ISSN (Print): 1389-2037
ISSN (Online): 1875-5550

Enzymatic Targets in Trypanosoma brucei

Author(s): Luciana Scotti, Francisco J.B. Mendonça, Marcelo S. da Silva and Marcus T. Scotti

Volume 17 , Issue 3 , 2016

Page: [243 - 259] Pages: 17

DOI: 10.2174/1389203717999160226173754

Price: $65

Abstract

One of the most neglected disease is the Sleeping sickness or Human African Trypanosomiasis (HAT), which is mostly restricted to poor regions of Africa. The disease is caused by parasitic infection with Trypanosoma brucei (T. brucei), and is acquired through the bite of the tsetse fly. In the first stage of the disease, the parasite is in the blood, but in stage 2, the infective form reaches the brain, causing great weakness and death. The few existing drugs against this infection, are highly toxic, and can cause the emergence of resistant forms of the parasite. Also, these drugs are not readily available. New drugs are needed. Many researchers are investigating new enzyme targets for the parasite, searching for more efficient and selective inhibitors that are capable to cause the parasite death with less toxicity to the host.

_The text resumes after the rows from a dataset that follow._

-- pv_equiv track=rewrite | github.com/4Sighteducation/SubjectsandTopics | scrapers/Edexcel/International/language-scraper-template.py | _find_vocab_for_subtopic
-- ===== SOURCE A (Python) =====
-- from typing import List, Dict, Optional
--
-- def _find_vocab_for_subtopic(vocab_map: Dict, theme: str, subtopic: str) -> Optional[str]:
--     """Find relevant vocabulary for a subtopic."""
--     # Look for matching theme in vocab map
--     for key in vocab_map.keys():
--         if theme.lower() in key.lower():
--             # Found matching theme
--             theme_vocab = vocab_map[key]
--             if isinstance(theme_vocab, dict):
--                 # Look for matching subtopic
--                 for subkey, words in theme_vocab.items():
--                     if any(word in subtopic.lower() for word in subkey.lower().split()):
--                         if isinstance(words, list) and len(words) > 0:
--                             return ", ".join(words[:10])  # Limit to 10 words
--                 # If no exact match, return first available
--                 for words in theme_vocab.values():
--                     if isinstance(words, list) and len(words) > 0:
--                         return ", ".join(words[:10])
--     return None
-- ===== SOURCE B (Python) =====
-- def _find_vocab_for_subtopic(vocab_map, theme, subtopic):
--     """Find relevant vocabulary for a subtopic (single inner pass with fallback)."""
--     theme_l = theme.lower()
--     sub_l = subtopic.lower()
--     for key in vocab_map:
--         if theme_l in key.lower():
--             theme_vocab = vocab_map[key]
--             if isinstance(theme_vocab, dict):
--                 fallback = None
--                 for subkey, words in theme_vocab.items():
--                     if not (isinstance(words, list) and len(words) > 0):
--                         continue
--                     if fallback is None:
--                         fallback = words
--                     if any(w in sub_l for w in subkey.lower().split()):
--                         return ", ".join(words[:10])
--                 if fallback is not None:
--                     return ", ".join(fallback[:10])
--     return None
-- ===== Notes on version B (the rewrite author's own statement) =====
-- stated objective: simpler
-- what changed: The two inner passes over the theme dict (a match scan followed by a separate first-non-empty fallback scan) are fused into one pass that records the first non-empty word list in a fallback variable, and theme.lower()/subtopic.lower() are hoisted out of the loops instead of being recomputed per key and per word.
import Mathlib
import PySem

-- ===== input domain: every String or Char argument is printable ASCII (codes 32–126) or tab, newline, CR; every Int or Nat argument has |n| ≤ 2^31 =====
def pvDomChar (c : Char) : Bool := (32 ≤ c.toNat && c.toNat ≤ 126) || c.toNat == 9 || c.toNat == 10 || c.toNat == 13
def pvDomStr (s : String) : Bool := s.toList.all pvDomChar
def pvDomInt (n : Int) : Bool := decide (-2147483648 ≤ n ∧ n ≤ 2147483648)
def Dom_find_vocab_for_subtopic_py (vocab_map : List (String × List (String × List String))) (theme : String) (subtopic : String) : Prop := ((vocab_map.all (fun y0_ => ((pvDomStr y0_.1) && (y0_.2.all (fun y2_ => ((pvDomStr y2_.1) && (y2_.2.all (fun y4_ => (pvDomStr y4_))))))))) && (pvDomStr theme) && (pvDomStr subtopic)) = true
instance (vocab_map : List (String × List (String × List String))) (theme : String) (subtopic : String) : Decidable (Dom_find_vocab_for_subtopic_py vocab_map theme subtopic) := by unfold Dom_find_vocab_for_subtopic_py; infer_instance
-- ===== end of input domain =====

-- B fuses A's two inner passes (subkey-match scan, then first-non-empty fallback scan) into one
-- pass carrying a fallback variable; same return value, simpler control flow.
-- (The Python dict/list arguments arrive as association lists / lists, so A's isinstance guards
-- are always true under the type convention and are not ported as branches.)

-- ===== PORT A =====
-- first inner loop: for subkey, words in theme_vocab.items(): if any(word in subtopic.lower() ...): if len(words) > 0: return ", ".join(words[:10])
def pvA_matchLoop (items : List (String × List String)) (subtopic : String) : Option String :=
  match items with
  | [] => none
  | (subkey, words) :: rest =>
    if (PySem.Str.split₀ (PySem.Str.lower subkey)).any
        (fun word => PySem.Str.isIn word (PySem.Str.lower subtopic)) then
      if words.length > 0 then
        some (PySem.Str.join ", " (PySem.List.slice words none (some 10)))
      else pvA_matchLoop rest subtopic
    else pvA_matchLoop rest subtopic

-- second inner loop: for words in theme_vocab.values(): if len(words) > 0: return ", ".join(words[:10])
def pvA_firstLoop (items : List (String × List String)) : Option String :=
  match items with
  | [] => none
  | (_, words) :: rest =>
    if words.length > 0 then
      some (PySem.Str.join ", " (PySem.List.slice words none (some 10)))
    else pvA_firstLoop rest

def find_vocab_for_subtopic_py (vocab_map : List (String × List (String × List String))) (theme : String) (subtopic : String) : Option String :=
  match vocab_map with
  | [] => none
  | (key, theme_vocab) :: rest =>
    if PySem.Str.isIn (PySem.Str.lower theme) (PySem.Str.lower key) then
      match pvA_matchLoop theme_vocab subtopic with
      | some s => some s
      | none =>
        match pvA_firstLoop theme_vocab with
        | some s => some s
        | none => find_vocab_for_subtopic_py rest theme subtopic
    else find_vocab_for_subtopic_py rest theme subtopic

-- ===== PORT B =====
-- single inner pass with a fallback variable (Source B's inner for-loop plus its trailing fallback return)
def pvB_scan (items : List (String × List String)) (sub_l : String) (fallback : Option (List String)) : Option String :=
  match items with
  | [] => fallback.map (fun ws => PySem.Str.join ", " (PySem.List.slice ws none (some 10)))
  | (subkey, words) :: rest =>
    if words.length > 0 then
      let fb := match fallback with | none => some words | some _ => fallback
      if (PySem.Str.split₀ (PySem.Str.lower subkey)).any (fun w => PySem.Str.isIn w sub_l) then
        some (PySem.Str.join ", " (PySem.List.slice words none (some 10)))
      else pvB_scan rest sub_l fb
    else pvB_scan rest sub_l fallback

def pvB_outer (vocab_map : List (String × List (String × List String))) (theme_l : String) (sub_l : String) : Option String :=
  match vocab_map with
  | [] => none
  | (key, theme_vocab) :: rest =>
    if PySem.Str.isIn theme_l (PySem.Str.lower key) then
      match pvB_scan theme_vocab sub_l none with
      | some s => some s
      | none => pvB_outer rest theme_l sub_l
    else pvB_outer rest theme_l sub_l

def find_vocab_for_subtopic_py_alt (vocab_map : List (String × List (String × List String))) (theme : String) (subtopic : String) : Option String :=
  pvB_outer vocab_map (PySem.Str.lower theme) (PySem.Str.lower subtopic)

-- ===== PRECONDITION & SPEC =====
def Spec_find_vocab_for_subtopic_py (vocab_map : List (String × List (String × List String))) (theme : String) (subtopic : String) (out : Option String) : Prop := out = find_vocab_for_subtopic_py_alt vocab_map theme subtopic
instance (vocab_map : List (String × List (String × List String))) (theme : String) (subtopic : String) (out : Option String) : Decidable (Spec_find_vocab_for_subtopic_py vocab_map theme subtopic out) := by unfold Spec_find_vocab_for_subtopic_py; infer_instance

-- ===== CLAIM (what is proved, stated in full; the proofs are below) =====
def Claim_equal_find_vocab_for_subtopic_py : Prop := ∀ (vocab_map : List (String × List (String × List String))) (theme : String) (subtopic : String), Dom_find_vocab_for_subtopic_py vocab_map theme subtopic → Spec_find_vocab_for_subtopic_py vocab_map theme subtopic (find_vocab_for_subtopic_py vocab_map theme subtopic)

-- ===== LEMMAS AND PROOFS =====

-- B's single scan with fallback fb equals A's match pass, else fb (already set from earlier items),
-- else A's fallback pass over the remaining items.
theorem pvB_scan_eq (subtopic : String) :
    ∀ (items : List (String × List String)) (fb : Option (List String)),
      pvB_scan items (PySem.Str.lower subtopic) fb =
        match pvA_matchLoop items subtopic with
        | some s => some s
        | none =>
          match fb with
          | some ws => some (PySem.Str.join ", " (PySem.List.slice ws none (some 10)))
          | none => pvA_firstLoop items := by
  intro items
  induction items with
  | nil => intro fb; cases fb <;> simp [pvB_scan, pvA_matchLoop, pvA_firstLoop]
  | cons hd rest ih =>
    intro fb
    obtain ⟨subkey, words⟩ := hd
    by_cases hlen : words.length > 0 <;>
      by_cases hmatch : ((PySem.Str.split₀ (PySem.Str.lower subkey)).any
        (fun w => PySem.Str.isIn w (PySem.Str.lower subtopic)) = true) <;>
      cases fb <;>
      simp [pvB_scan, pvA_matchLoop, pvA_firstLoop, hlen, ih] <;>
      split_ifs <;> rfl

theorem pvOuter_eq (theme subtopic : String) :
    ∀ (vocab_map : List (String × List (String × List String))),
      find_vocab_for_subtopic_py vocab_map theme subtopic =
        pvB_outer vocab_map (PySem.Str.lower theme) (PySem.Str.lower subtopic) := by
  intro vocab_map
  induction vocab_map with
  | nil => simp [find_vocab_for_subtopic_py, pvB_outer]
  | cons hd rest ih =>
    obtain ⟨key, theme_vocab⟩ := hd
    by_cases hkey : (PySem.Str.isIn (PySem.Str.lower theme) (PySem.Str.lower key) = true) <;>
      simp only [find_vocab_for_subtopic_py, pvB_outer, hkey, if_true,
        pvB_scan_eq subtopic theme_vocab none, ih] <;>
      cases pvA_matchLoop theme_vocab subtopic <;>
      cases pvA_firstLoop theme_vocab <;> simp

-- ===== VERDICT (by name: the statement is the Claim_ definition above) =====
theorem find_vocab_for_subtopic_py_spec : Claim_equal_find_vocab_for_subtopic_py := by
  intro vocab_map theme subtopic _
  unfold Spec_find_vocab_for_subtopic_py find_vocab_for_subtopic_py_alt
  exact pvOuter_eq theme subtopic vocab_map
-- pv_equiv track=rewrite | github.com/RomanMykolaichuk/IT_IAZ_public | lessons/3.2/Students_works/myxa.py | separate_even_odd_numbers
-- ===== SOURCE A (Python) =====
-- def separate_even_odd_numbers(start, end):
--     even_numbers = []
--     odd_numbers = []
--
--     for num in range(start, end + 1):
--         if num % 2 == 0:
--             even_numbers.append(num)
--         else:
--             odd_numbers.append(num)
--
--     return even_numbers, odd_numbers
-- ===== SOURCE B (Python) =====
-- def separate_even_odd_numbers(start, end):
--     first_even = start if start % 2 == 0 else start + 1
--     first_odd = start if start % 2 != 0 else start + 1
--     return list(range(first_even, end + 1, 2)), list(range(first_odd, end + 1, 2))
-- ===== Notes on version B (the rewrite author's own statement) =====
-- stated objective: idiomatic
-- what changed: Instead of scanning every integer in the range and branching on parity, B computes the first even and first odd value and builds each list directly with its own step-2 range, with no per-element test.
import Mathlib
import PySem

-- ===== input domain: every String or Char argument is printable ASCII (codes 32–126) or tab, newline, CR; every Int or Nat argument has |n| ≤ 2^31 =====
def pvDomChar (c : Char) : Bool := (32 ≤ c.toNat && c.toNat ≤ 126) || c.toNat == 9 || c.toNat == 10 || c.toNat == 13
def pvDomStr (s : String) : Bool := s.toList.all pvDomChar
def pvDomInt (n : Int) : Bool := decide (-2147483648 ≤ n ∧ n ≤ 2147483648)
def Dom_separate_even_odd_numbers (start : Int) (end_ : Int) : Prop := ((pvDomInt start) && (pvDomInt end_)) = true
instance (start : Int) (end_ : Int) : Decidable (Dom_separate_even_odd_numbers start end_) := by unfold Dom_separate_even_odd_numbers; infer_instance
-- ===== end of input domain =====

-- B replaces A's per-element parity branch with two step-2 ranges (idiomatic; same asymptotics).

-- ===== PORT A =====
-- for num in range(start, end + 1): if num % 2 == 0: evens.append(num) else: odds.append(num)
def separate_even_odd_numbers (start : Int) (end_ : Int) : List Int × List Int :=
  (PySem.List.pyRange start (end_ + 1) 1).foldl
    (fun p num =>
      if PySem.Int.mod num 2 = 0 then (p.1 ++ [num], p.2) else (p.1, p.2 ++ [num]))
    ([], [])

-- ===== PORT B =====
def separate_even_odd_numbers_alt (start : Int) (end_ : Int) : List Int × List Int :=
  let first_even := if PySem.Int.mod start 2 = 0 then start else start + 1
  let first_odd := if ¬ (PySem.Int.mod start 2 = 0) then start else start + 1
  (PySem.List.pyRange first_even (end_ + 1) 2, PySem.List.pyRange first_odd (end_ + 1) 2)

-- ===== PRECONDITION & SPEC =====
def Spec_separate_even_odd_numbers (start : Int) (end_ : Int) (out : List Int × List Int) : Prop := out = separate_even_odd_numbers_alt start end_
instance (start : Int) (end_ : Int) (out : List Int × List Int) : Decidable (Spec_separate_even_odd_numbers start end_ out) := by unfold Spec_separate_even_odd_numbers; infer_instance

-- ===== CLAIM (what is proved, stated in full; the proofs are below) =====
def Claim_equal_separate_even_odd_numbers : Prop := ∀ (start : Int) (end_ : Int), Dom_separate_even_odd_numbers start end_ → Spec_separate_even_odd_numbers start end_ (separate_even_odd_numbers start end_)

-- ===== LEMMAS AND PROOFS =====

lemma pyRange_two_eq_nil (a b : Int) (h : b ≤ a) : PySem.List.pyRange a b 2 = [] := by
  rw [PySem.List.pyRange_of_pos a b (by norm_num)]
  simp [show ¬ a < b from not_lt.2 h]

lemma pyRange_two_cons (a b : Int) (h : a < b) :
    PySem.List.pyRange a b 2 = a :: PySem.List.pyRange (a + 2) b 2 := by
  rw [PySem.List.pyRange_of_pos a b (by norm_num),
      PySem.List.pyRange_of_pos (a + 2) b (by norm_num)]
  by_cases h2 : a + 2 < b
  · have hn : ((b - a + 2 - 1) / 2).toNat = ((b - (a + 2) + 2 - 1) / 2).toNat + 1 := by omega
    rw [if_pos h, if_pos h2, hn, List.range_succ_eq_map, List.map_cons, List.map_map]
    refine congrArg₂ List.cons (by push_cast; ring) (List.map_congr_left fun k _ => ?_)
    simp only [Function.comp_apply]
    push_cast
    ring
  · have hn : ((b - a + 2 - 1) / 2).toNat = 1 := by omega
    rw [if_pos h, if_neg h2, hn]
    simp [List.range_succ]

lemma separate_loop (n : Nat) : ∀ (a b : Int) (ev od : List Int), (b - a).toNat = n →
    (PySem.List.pyRange a b 1).foldl
      (fun p num =>
        if PySem.Int.mod num 2 = 0 then (p.1 ++ [num], p.2) else (p.1, p.2 ++ [num]))
      (ev, od) =
    (ev ++ PySem.List.pyRange (if PySem.Int.mod a 2 = 0 then a else a + 1) b 2,
     od ++ PySem.List.pyRange (if ¬ (PySem.Int.mod a 2 = 0) then a else a + 1) b 2) := by
  induction n with
  | zero =>
    intro a b ev od hn
    have hba : b ≤ a := by omega
    rw [PySem.List.pyRange_one_eq_nil hba, List.foldl_nil,
        pyRange_two_eq_nil _ _ (by split <;> omega),
        pyRange_two_eq_nil _ _ (by split <;> omega),
        List.append_nil, List.append_nil]
  | succ n ih =>
    intro a b ev od hn
    have hab : a < b := by omega
    rw [PySem.List.pyRange_one_cons hab]
    have hmod : PySem.Int.mod a 2 = a % 2 :=
      PySem.Int.mod_eq_emod_of_pos (by norm_num)
    have hmod1 : PySem.Int.mod (a + 1) 2 = (a + 1) % 2 :=
      PySem.Int.mod_eq_emod_of_pos (by norm_num)
    have h2 : a + 1 + 1 = a + 2 := by ring
    simp only [List.foldl_cons]
    by_cases hm : PySem.Int.mod a 2 = 0
    · have hm1 : ¬ PySem.Int.mod (a + 1) 2 = 0 := by rw [hmod1]; rw [hmod] at hm; omega
      rw [if_pos hm, ih (a + 1) b (ev ++ [a]) od (by omega),
          if_neg hm1, if_pos hm1, h2,
          if_pos hm, if_neg (not_not_intro hm),
          pyRange_two_cons a b hab]
      simp [List.append_assoc]
    · have hm1 : PySem.Int.mod (a + 1) 2 = 0 := by rw [hmod1]; rw [hmod] at hm; omega
      rw [if_neg hm, ih (a + 1) b ev (od ++ [a]) (by omega),
          if_pos hm1, if_neg (not_not_intro hm1), h2,
          if_neg hm, if_pos hm,
          pyRange_two_cons a b hab]
      simp [List.append_assoc]

-- ===== VERDICT (by name: the statement is the Claim_ definition above) =====
theorem separate_even_odd_numbers_spec : Claim_equal_separate_even_odd_numbers := by
  intro start end_ _
  unfold Spec_separate_even_odd_numbers separate_even_odd_numbers separate_even_odd_numbers_alt
  rw [separate_loop ((end_ + 1 - start).toNat) start (end_ + 1) [] [] rfl]
  simp
-- pv_equiv track=rewrite | github.com/singo112ok/algorithm | programmers/level2/trans_parentheses.py | right
-- ===== SOURCE A (Python) =====
-- def right(p):
--     nLCnt = 0
--     nRCnt = 0
--     for i in range(0, len(p)):
--         if p[i] == '(':
--             nLCnt += 1
--         else:
--             nRCnt += 1
--         if nLCnt < nRCnt:
--             return -1
--     else:
--         return 0
-- ===== SOURCE B (Python) =====
-- def right(p):
--     prefix = []
--     s = 0
--     for c in p:
--         s += 1 if c == '(' else -1
--         prefix.append(s)
--     return -1 if prefix and min(prefix) < 0 else 0
-- ===== Notes on version B (the rewrite author's own statement) =====
-- stated objective: alternative
-- what changed: A keeps two running counters and early-returns -1 as soon as close-parens lead; B materializes the full +1/-1 prefix-sum table in one pass and then decides with a separate min() scan over it.
import Mathlib
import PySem

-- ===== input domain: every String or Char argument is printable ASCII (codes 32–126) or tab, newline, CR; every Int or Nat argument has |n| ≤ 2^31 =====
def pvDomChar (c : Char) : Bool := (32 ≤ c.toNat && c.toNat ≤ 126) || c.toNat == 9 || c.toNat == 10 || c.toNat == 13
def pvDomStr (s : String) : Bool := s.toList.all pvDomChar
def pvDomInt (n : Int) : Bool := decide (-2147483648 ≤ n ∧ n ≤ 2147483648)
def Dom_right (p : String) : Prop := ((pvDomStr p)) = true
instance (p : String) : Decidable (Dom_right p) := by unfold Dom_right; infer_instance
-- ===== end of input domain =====

-- B replaces A's two running counters with early exit by building the full ±1 prefix-sum
-- table in one pass and deciding with a separate min() scan over it (alternative decomposition).

-- ===== PORT A =====
-- A's for-loop with the two counters and the early 'return -1'
def rightLoop (cs : List Char) (nLCnt nRCnt : Int) : Int :=
  match cs with
  | [] => 0
  | c :: rest =>
    let nL := if c = '(' then nLCnt + 1 else nLCnt
    let nR := if c = '(' then nRCnt else nRCnt + 1
    if nL < nR then -1 else rightLoop rest nL nR

def right (p : String) : Int := rightLoop p.toList 0 0

-- ===== PORT B =====
def right_alt (p : String) : Int :=
  -- phase 1: build the prefix-sum table (prefix.append(s) for each char)
  let pre :=
    (p.toList.foldl
      (fun (acc : List Int × Int) c =>
        let s := acc.2 + (if c = '(' then 1 else -1)
        (acc.1 ++ [s], s))
      ([], 0)).1
  -- phase 2: '-1 if prefix and min(prefix) < 0 else 0'
  match PySem.List.min? pre (fun x => x) with
  | none => 0
  | some m => if m < 0 then -1 else 0

-- ===== PRECONDITION & SPEC =====
def Spec_right (p : String) (out : Int) : Prop := out = right_alt p
instance (p : String) (out : Int) : Decidable (Spec_right p out) := by unfold Spec_right; infer_instance

-- ===== CLAIM (what is proved, stated in full; the proofs are below) =====
def Claim_equal_right : Prop := ∀ (p : String), Dom_right p → Spec_right p (right p)

-- ===== LEMMAS AND PROOFS =====

-- the prefix sums of the ±1 values of cs starting from d
def scanFrom (d : Int) : List Char → List Int
  | [] => []
  | c :: r =>
    let d' := d + (if c = '(' then 1 else -1)
    d' :: scanFrom d' r

theorem foldl_prefix (cs : List Char) :
    ∀ (pre : List Int) (s : Int),
      (cs.foldl
        (fun (acc : List Int × Int) c =>
          let v := acc.2 + (if c = '(' then 1 else -1)
          (acc.1 ++ [v], v))
        (pre, s)).1 = pre ++ scanFrom s cs := by
  induction cs with
  | nil => intro pre s; simp [scanFrom]
  | cons c r ih =>
      intro pre s
      simp only [List.foldl, scanFrom]
      rw [ih]
      simp

theorem rightLoop_char (cs : List Char) :
    ∀ (nL nR : Int),
      rightLoop cs nL nR =
        if (scanFrom (nL - nR) cs).any (fun x => decide (x < 0)) then -1 else 0 := by
  induction cs with
  | nil => intro nL nR; simp [rightLoop, scanFrom]
  | cons c r ih =>
      intro nL nR
      by_cases hc : c = '('
      · simp only [rightLoop, scanFrom, List.any_cons, if_pos hc]
        by_cases h : nL + 1 < nR
        · have h0 : nL - nR + 1 < 0 := by omega
          simp [h, h0]
        · have h0 : ¬ (nL - nR + 1 < 0) := by omega
          rw [if_neg h, ih]
          have he : nL + 1 - nR = nL - nR + 1 := by ring
          rw [he]
          simp [h0]
      · simp only [rightLoop, scanFrom, List.any_cons, if_neg hc]
        by_cases h : nL < nR + 1
        · have h0 : nL - nR + -1 < 0 := by omega
          simp [h, h0]
        · have h0 : ¬ (nL - nR + -1 < 0) := by omega
          rw [if_neg h, ih]
          have he : nL - (nR + 1) = nL - nR + -1 := by ring
          rw [he]
          simp [h0]

theorem right_alt_char (p : String) :
    right_alt p = if (scanFrom 0 p.toList).any (fun x => decide (x < 0)) then -1 else 0 := by
  unfold right_alt
  rw [foldl_prefix p.toList [] 0]
  simp only [List.nil_append]
  rcases hm : PySem.List.min? (scanFrom 0 p.toList) (fun x => x) with _ | m
  · have : scanFrom 0 p.toList = [] := (PySem.List.min?_eq_none_iff _ _).mp hm
    simp [this]
  · have hmem : m ∈ scanFrom 0 p.toList := PySem.List.min?_mem hm
    have hmin := PySem.List.min?_isMin hm
    by_cases hneg : m < 0
    · have : (scanFrom 0 p.toList).any (fun x => decide (x < 0)) = true := by
        exact List.any_eq_true.mpr ⟨m, hmem, by simpa using hneg⟩
      simp [this, hneg]
    · have : (scanFrom 0 p.toList).any (fun x => decide (x < 0)) = false := by
        rw [List.any_eq_false]
        intro x hx
        have := hmin x hx
        simp only [decide_eq_true_eq]
        omega
      simp [this, hneg]

theorem right_spec : Claim_equal_right := by
  intro p _
  unfold Spec_right right
  rw [right_alt_char, rightLoop_char]
  norm_num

Trypanothione reductase, farnesyl diphosphate synthase, 6-phospho-gluconate dehydrogenase, and UDP 4'-galactose epimerase are some of the enzymes involved in the studies reported on this review. In addition, we have applied ligandbased- virtual screening, using Random Forest associated with structure-based-virtual screening (docking), to a small dataset of 225 alkaloids from the Menispermaceae family (in-house data bank). The aim of this study is to select structures with potential inhibitory activity against trypanothione reductase from Trypanosoma brucei. The computer-aided drug design study selected certain alkaloids that might be worth further investigation.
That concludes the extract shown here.